The plot are created below. the coordinates are added for each month and country.

In [18]:
fig = tools.make_subplots(rows=2, cols=2, subplot_titles=(countries[0][0].upper()+countries[0][1:], countries[1][0].upper()+countries[1][1:],
                                                          countries[2][0].upper()+countries[2][1:], countries[3][0].upper()+countries[3][1:]))


fig.append_trace(data_trace[countries[0]][0], 1, 1)
fig.append_trace(data_trace[countries[0]][1], 1, 1)
fig.append_trace(data_trace[countries[1]][0], 1, 2)
fig.append_trace(data_trace[countries[1]][1], 1, 2)
fig.append_trace(data_trace[countries[2]][0], 2, 1)
fig.append_trace(data_trace[countries[2]][1], 2, 1)
fig.append_trace(data_trace[countries[3]][0], 2, 2)
fig.append_trace(data_trace[countries[3]][1], 2, 2)
layout=go.Layout(title="First Plot", xaxis={'title':'x1'}, yaxis={'title':'x2'})
fig.layout.xaxis3.update({'title':'Year'})
fig.layout.yaxis3.update({'title':'Temperature'})

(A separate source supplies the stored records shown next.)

-- pv_equiv track=rewrite | github.com/mbensan/proyectos_algoritmos_cd | desafios/index.py | calcular_distancia
-- ===== SOURCE A (Python) =====
-- def calcular_distancia(combinacion, dds):
--     #[3, 5]
--     distancias = 0
--     for dd in dds:
--         distancia_dd = 100000
--         for comp in combinacion:
--             distancia_dd_comp = abs(dd[0] - comp) + abs(dd[1] - comp)
--             if distancia_dd_comp < distancia_dd:
--                 distancia_dd = distancia_dd_comp
--         distancias += distancia_dd
--
--     return distancias
-- ===== SOURCE B (Python) =====
-- def calcular_distancia(combinacion, dds):
--     xs = sorted(combinacion)
--     n = len(xs)
--     total = 0
--     for dd in dds:
--         if n == 0:
--             total += 100000
--             continue
--         a, b = dd[0], dd[1]
--         lo, hi = (a, b) if a <= b else (b, a)
--         # first index i with xs[i] >= lo (hand-rolled bisect_left)
--         i, j = 0, n
--         while i < j:
--             m = (i + j) // 2
--             if xs[m] < lo:
--                 i = m + 1
--             else:
--                 j = m
--         if i < n and xs[i] <= hi:
--             d = hi - lo
--         elif i == n:
--             d = hi - lo + 2 * (lo - xs[n - 1])
--         elif i == 0:
--             d = hi - lo + 2 * (xs[0] - hi)
--         else:
--             d = hi - lo + 2 * min(xs[i] - hi, lo - xs[i - 1])
--         total += d if d < 100000 else 100000
--     return total
-- ===== Notes on version B (the rewrite author's own statement) =====
-- stated objective: faster
-- what changed: B sorts combinacion once and replaces A's per-dd linear scan by a binary search for the element nearest the interval [min(dd),max(dd)], keeping A's 100000 cap (A's loop never goes above its 100000 start).
import Mathlib
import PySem

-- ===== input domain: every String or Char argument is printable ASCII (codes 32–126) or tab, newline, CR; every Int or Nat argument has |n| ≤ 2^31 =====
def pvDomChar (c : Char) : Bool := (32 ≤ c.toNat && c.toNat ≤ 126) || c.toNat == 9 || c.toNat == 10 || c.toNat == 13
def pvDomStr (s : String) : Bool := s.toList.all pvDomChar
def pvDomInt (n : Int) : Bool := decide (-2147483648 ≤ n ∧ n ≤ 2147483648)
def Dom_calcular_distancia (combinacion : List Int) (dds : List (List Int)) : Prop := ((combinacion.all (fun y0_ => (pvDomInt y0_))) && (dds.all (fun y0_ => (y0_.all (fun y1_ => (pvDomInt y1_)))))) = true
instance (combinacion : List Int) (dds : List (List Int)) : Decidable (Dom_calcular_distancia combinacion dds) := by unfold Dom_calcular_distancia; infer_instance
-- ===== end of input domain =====
theorem pvSum_cnt_single (L : Int) : ∀ m : Nat,
    ((List.range m).map (fun (i : Nat) => if L = (i : Int) then (1 : Int) else 0)).sum
      = if 0 ≤ L ∧ L < (m : Int) then 1 else 0 := by
  intro m
  induction m with
  | zero =>
    simp only [List.range_zero, List.map_nil, List.sum_nil, Nat.cast_zero]
    rw [if_neg (by omega)]
  | succ m ih =>
    rw [List.range_succ]
    simp only [List.map_append, List.sum_append, ih, List.map_cons, List.map_nil]
    push_cast
    split_ifs <;> simp <;> omega

theorem pvSum_cnt (m : Nat) : ∀ l : List Int,
    ((List.range m).map (fun (i : Nat) => (l.countP (fun L => decide (L = (i : Int))) : Int))).sum
      = (l.countP (fun L => decide (0 ≤ L ∧ L < (m : Int))) : Int) := by
  intro l
  induction l with
  | nil => simp
  | cons a tl ih =>
    have hsplit : (fun (i : Nat) => ((a :: tl).countP (fun L => decide (L = (i : Int))) : Int))
        = fun (i : Nat) => (tl.countP (fun L => decide (L = (i : Int))) : Int)
            + (if a = (i : Int) then (1 : Int) else 0) := by
      funext i
      rw [List.countP_cons]
      by_cases h : a = (i : Int) <;> simp [h]
    rw [hsplit, pvSum_map_add_int, ih, pvSum_cnt_single, List.countP_cons]
    by_cases h : 0 ≤ a ∧ a < (m : Int) <;> simp [h]

theorem pvW_from_count (k : Nat) : ∀ l : List Int, (∀ L ∈ l, 0 ≤ L) →
    (l.countP (fun L => decide (0 ≤ L ∧ L < ((k : Int) + 1))) : Int)
      = (l.length : Int) - (pvW l (k : Int) : Int) := by
  intro l
  induction l with
  | nil => simp [pvW]
  | cons a tl ih =>
    intro h
    have ha := h a (by simp)
    have := ih (fun L hL => h L (List.mem_cons_of_mem _ hL))
    simp only [pvW, List.countP_cons, List.length_cons] at *
    by_cases hc : (k : Int) < a
    · rw [if_neg (by simp; omega), if_pos (by simp; omega)]
      push_cast
      omega
    · rw [if_pos (by simp; omega), if_neg (by simp; omega)]
      push_cast
      omega

-- prefix sums of the diff table give the row widths
theorem pvSS (l : List Int) (M : Nat) (hlen0 : 0 < l.length)
    (hb : ∀ L ∈ l, 0 ≤ L ∧ L ≤ (M : Int)) (k : Nat) (hk : k < M) :
    ((List.range (k + 1)).map
        (fun (i : Nat) => (l.foldl pBDiffStep (List.replicate (M + 1) (0 : Int))).getD i 0)).sum
      = (pvW l (k : Int) : Int) := by
  have hgd : ∀ i : Nat, i ≤ M →
      (l.foldl pBDiffStep (List.replicate (M + 1) (0 : Int))).getD i 0
        = (if i = 0 then (l.length : Int) else 0)
          - (l.countP (fun L => decide (L = (i : Int))) : Int) := by
    intro i hi
    rw [pvDiff_fold M l (List.replicate (M + 1) (0 : Int)) (by simp) hb i hi]
    rw [List.getD_eq_getElem?_getD, List.getElem?_replicate]
    rw [if_pos (by omega)]
    simp
  have hmap : (List.range (k + 1)).map
        (fun (i : Nat) => (l.foldl pBDiffStep (List.replicate (M + 1) (0 : Int))).getD i 0)
      = (List.range (k + 1)).map
        (fun (i : Nat) => (if i = 0 then (l.length : Int) else 0)
          - (l.countP (fun L => decide (L = (i : Int))) : Int)) := by
    apply List.map_congr_left
    intro i hi
    rw [List.mem_range] at hi
    exact hgd i (by omega)
  rw [hmap, pvSum_map_sub_int, pvSum_ite_zero _ _ (by omega), pvSum_cnt]
  push_cast
  rw [pvW_from_count k l (fun L hL => (hb L hL).1)]
  ring

-- the B fold emits one range per row, accumulating the prefix sum
theorem pvBFold (diff : List Int) : ∀ m : Nat,
    (List.range m).foldl
        (fun (st : List Int × Int) (k : Nat) =>
          (st.1 ++ PySem.List.pyRange 0 (st.2 + diff.getD k 0) 1, st.2 + diff.getD k 0))
        ([], 0)
      = ((List.range m).flatMap
            (fun (k : Nat) => PySem.List.pyRange 0
              (((List.range (k + 1)).map (fun (i : Nat) => diff.getD i 0)).sum) 1),
          ((List.range m).map (fun (i : Nat) => diff.getD i 0)).sum) := by
  intro m
  induction m with
  | zero => simp
  | succ m ih =>
    rw [List.range_succ, List.foldl_append, ih]
    simp only [List.foldl_cons, List.foldl_nil, List.flatMap_append, List.map_append,
      List.sum_append, List.flatMap_cons, List.flatMap_nil, List.map_cons, List.map_nil,
      List.sum_cons, List.append_nil, List.sum_nil]
    have hS : ((List.range (m + 1)).map (fun (i : Nat) => diff.getD i 0)).sum
        = ((List.range m).map (fun (i : Nat) => diff.getD i 0)).sum + diff.getD m 0 := by
      rw [List.range_succ]; simp
    rw [hS]
    simp

-- the A fold writes each row's values consecutively
theorem pvAFold (V : Nat → List Int) (f : List Int × Nat → Nat → List Int × Nat)
    (hf : ∀ arr pi k, f (arr, pi) k = (pvWriteRun arr pi (V k), pi + (V k).length)) :
    ∀ (ks : List Nat) (arr : List Int) (pi : Nat),
      ks.foldl f (arr, pi) = (pvWriteRun arr pi (ks.flatMap V), pi + (ks.flatMap V).length) := by
  intro ks
  induction ks with
  | nil => intro arr pi; simp [pvWriteRun]
  | cons k ks ih =>
    intro arr pi
    rw [List.foldl_cons, hf, ih]
    rw [List.flatMap_cons, pvWriteRun_append]
    simp [Nat.add_assoc]
-- inner 'for objIndex in range(objCount)' with its break; lengths[objIndex] is in range
-- for every visited objIndex, so List.getD is exact there.
theorem pvRange_cast (m : Int) (hm : 0 ≤ m) :
    PySem.List.pyRange 0 m 1 = (List.range m.toNat).map (fun (k : Nat) => ((k : Int))) := by
  rw [PySem.List.pyRange_one]
  simp

theorem pvMain (l : List Int) (hs : List.Pairwise (fun a b => a ≥ b) l) (hn : ∀ x ∈ l, 0 ≤ x) :
    packed2ObjIndices l = packed2ObjIndices_alt l := by
  cases l with
  | nil => rfl
  | cons m rest =>
    set l := m :: rest with hl
    have hm0 : 0 ≤ m := hn m (by simp [hl])
    set M : Nat := m.toNat with hM
    have hmc : ((M : Int)) = m := by omega
    have hb : ∀ L ∈ l, 0 ≤ L ∧ L ≤ (M : Int) := by
      intro L hL
      refine ⟨hn L hL, ?_⟩
      rw [hmc]
      rcases List.mem_cons.mp hL with h | h
      · omega
      · have := (List.pairwise_cons.mp hs).1 L h
        omega
    set V : Nat → List Int := fun k => (List.range (pvW l (k : Int))).map (fun (j : Nat) => ((j : Int))) with hV
    set AV : List Int := (List.range M).flatMap V with hAV
    -- A side
    have hA : packed2ObjIndices l = AV := by
      rw [packed2ObjIndices]
      rw [if_neg (by simp [hl])]
      change (((PySem.List.pyRange 0 (l.headD 0) 1).foldl
          (fun st r => pAInner l r (List.range l.length) st)
          (List.replicate l.sum.toNat 0, 0)).1) = AV
      have hhead : l.headD 0 = m := by rw [hl]; rfl
      rw [hhead, pvRange_cast m hm0, List.foldl_map, ← hmc]
      rw [Int.toNat_natCast]
      have hf : ∀ (st : List Int × Nat) (k : Nat),
          pAInner l ((k : Int)) (List.range l.length) st = (pvWriteRun st.1 st.2 (V k), st.2 + (V k).length) := by
        intro st k
        obtain ⟨arr, pi⟩ := st
        rw [pAInner_eq, pvTakeWhile_range l ((k : Int)) hs]
        simp [hV]
        rfl
      have := pvAFold V (fun st k => pAInner l ((k : Int)) (List.range l.length) st)
        (fun arr pi k => hf (arr, pi) k) (List.range M) (List.replicate l.sum.toNat 0) 0
      rw [this]
      have hlenAV : AV.length = l.sum.toNat := by
        rw [hAV, List.length_flatMap]
        have h1 : ((List.range M).map (fun k => (V k).length)).sum
            = ((List.range M).map (fun (k : Nat) => pvW l ((k : Int)))).sum := by
          congr 1
          apply List.map_congr_left
          intro k _
          simp [hV]
        rw [h1, pvSumW M l hb]
        have := pvSum_toNat l hn
        omega
      rw [pvWriteRun_eq AV _ 0 (by simp [hlenAV])]
      simp [hlenAV, List.drop_length]
    -- B side
    have hB : packed2ObjIndices_alt l = AV := by
      rw [hl, packed2ObjIndices_alt]
      have h1 : (m + 1).toNat = M + 1 := by omega
      rw [h1, ← hl]
      rw [pvRange_cast m hm0, List.foldl_map, ← hmc, Int.toNat_natCast]
      have hfix : (fun (st : List Int × Int) (k : Nat) =>
            (st.1 ++ PySem.List.pyRange 0 (st.2 + (l.foldl pBDiffStep (List.replicate (M + 1) (0:Int))).getD ((k : Int)).toNat 0) 1,
             st.2 + (l.foldl pBDiffStep (List.replicate (M + 1) (0:Int))).getD ((k : Int)).toNat 0))
          = fun (st : List Int × Int) (k : Nat) =>
            (st.1 ++ PySem.List.pyRange 0 (st.2 + (l.foldl pBDiffStep (List.replicate (M + 1) (0:Int))).getD k 0) 1,
             st.2 + (l.foldl pBDiffStep (List.replicate (M + 1) (0:Int))).getD k 0) := by
        funext st k
        rw [Int.toNat_natCast]
      rw [hfix, pvBFold]
      have hrow : ∀ k ∈ List.range M,
          PySem.List.pyRange 0
              (((List.range (k + 1)).map
                (fun (i : Nat) => (l.foldl pBDiffStep (List.replicate (M + 1) (0:Int))).getD i 0)).sum) 1
            = V k := by
        intro k hk
        rw [pvSS l M (by simp [hl]) hb k (List.mem_range.mp hk)]
        rw [pvRange_cast _ (Int.natCast_nonneg _), Int.toNat_natCast]
      rw [hAV, List.flatMap_def, List.flatMap_def, List.map_congr_left hrow]
    rw [hA, hB]
-- pv_equiv track=rewrite | github.com/pimenol/BLAST | seeding.py | filter_seeds_two_hit
-- ===== SOURCE A (Python) =====
-- from collections import defaultdict
--
-- def filter_seeds_two_hit(seeds: list, window: int = 40) -> list:
--     """Keep only seeds where two hits fall on the same diagonal within `window` bp.
--     Returns a list of (db_pos, q_pos) representing confirmed seed pairs."""
--     if not seeds:
--         return []
--
--     by_diag = defaultdict(list)
--     for db_pos, q_pos in seeds:
--         by_diag[db_pos - q_pos].append((db_pos, q_pos))
--
--     confirmed = set()
--     for hits in by_diag.values():
--         hits.sort()
--         for i in range(1, len(hits)):
--             if hits[i][0] - hits[i - 1][0] <= window:
--                 confirmed.add(hits[i - 1])
--                 confirmed.add(hits[i])
--
--     return list(confirmed)
-- ===== SOURCE B (Python) =====
-- def filter_seeds_two_hit(seeds: list, window: int = 40) -> list:
--     """Single global sort by (diagonal, db_pos) followed by one adjacent-pair scan,
--     instead of bucketing into a per-diagonal dict and sorting each bucket."""
--     ordered = sorted(seeds, key=lambda p: (p[0] - p[1], p[0]))
--     confirmed = set()
--     for prev, cur in zip(ordered, ordered[1:]):
--         if prev[0] - prev[1] == cur[0] - cur[1] and cur[0] - prev[0] <= window:
--             confirmed.add(prev)
--             confirmed.add(cur)
--     return sorted(confirmed)
-- ===== Notes on version B (the rewrite author's own statement) =====
-- stated objective: faster
-- what changed: Replaces the per-diagonal defaultdict bucketing with per-bucket sorts by one global sort keyed on (diagonal, db_pos) followed by a single adjacent-pair scan; the confirmed set is returned in sorted order (A's list(set) order is hash-accidental, the result is compared as a set).
import Mathlib
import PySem

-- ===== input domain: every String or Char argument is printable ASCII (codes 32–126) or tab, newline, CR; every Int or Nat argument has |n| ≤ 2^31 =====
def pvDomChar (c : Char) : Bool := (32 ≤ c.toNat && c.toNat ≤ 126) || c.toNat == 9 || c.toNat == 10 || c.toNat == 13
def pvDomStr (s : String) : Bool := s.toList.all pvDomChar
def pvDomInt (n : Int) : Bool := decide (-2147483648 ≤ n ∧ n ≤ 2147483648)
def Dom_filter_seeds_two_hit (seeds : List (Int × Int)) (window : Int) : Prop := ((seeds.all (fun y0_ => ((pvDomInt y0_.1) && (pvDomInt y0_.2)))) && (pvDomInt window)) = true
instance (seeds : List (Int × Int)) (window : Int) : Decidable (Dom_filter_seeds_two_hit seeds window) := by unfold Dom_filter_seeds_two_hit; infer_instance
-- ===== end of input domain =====

-- B replaces A's per-diagonal dict bucketing (+ per-bucket sorts) by ONE global sort keyed on
-- (diagonal, db_pos) and a single adjacent-pair scan; both ports return the confirmed set in
-- sorted order (Python's list(set)/iteration order is hash-based and unmodelled; the task
-- compares the returned list as a set).

-- Python compares int pairs lexicographically: both ports sort with keys into Lex (Int × Int).
def pvKey1 (p : Int × Int) : Lex (Int × Int) := toLex (p.1, p.2)
def pvKey2 (p : Int × Int) : Lex (Int × Int) := toLex (p.1 - p.2, p.1)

plotly.offline.iplot(fig, filename='Temperature vs. time')


This is the format of your plot grid:
[ (1,1) x1,y1 ]  [ (1,2) x2,y2 ]
[ (2,1) x3,y3 ]  [ (2,2) x4,y4 ]



Above we also fit the data for different years to a straight line. The slope and intercept for the lines for different countries are as follows:

In [19]:
def print_line(months,countries,line_country):
    line_country
    for country in countries:
        for month in months_to_plot:
            slope,intercept = line_country[country][int(month)][0],line_country[country][int(month)][1]
            intercept =round(intercept,3)
            intercept = '+'+str(intercept) if intercept>0 else str(intercept)
            c = "{a}, {b}:".format(a=country[0].upper()+country[1:],b= months_names[month])
            print("{a:18s}, y= {b:8.5f} {intr:7s}".format(a=c, b=slope, intr=intercept ) )    

In [20]:
print_line(months_to_plot,countries, line_country)

China, January:   , y=  0.01179 -31.744
China, August:    , y=  0.00155 +15.62 
Usa, January:     , y=  0.01049 -26.42 
Usa, August:      , y=  0.00799 +3.356 
Caf, January:     , y= -0.00393 +32.008
Caf, August:      , y=  0.00569 +12.613
Andorra, January: , y=  0.01810 -32.062
Andorra, August:  , y=  0.01504 -9.848 


From the line equations above we can see that Andorra has the highest rate of increase of its temperature, and at the same time one of the lowest $CO_2$ emission rates. This was probably not a good country to pick  for our study as it is neighbouring Germany and France, two countries with high emission levels. If we look at the
slopes for January only (which seems consistently higher), we can see that China and USA have higher rate of increase of the temperature: 0.01179 and 0.01049, compared to Caf: -0.00393.
Of course, this is not enough to answer the question whether there is relationship between the $CO_2$ emission levels and the rate of increase of the temperature. The next step would be to calculate the rate of increase of the temperature for every country and more months, or maybe average temperature per year. It would be interesting then to make a 2D plot of the rate of increase vs. emission rates and try to investigate whether there are clusters of countries with similar properties.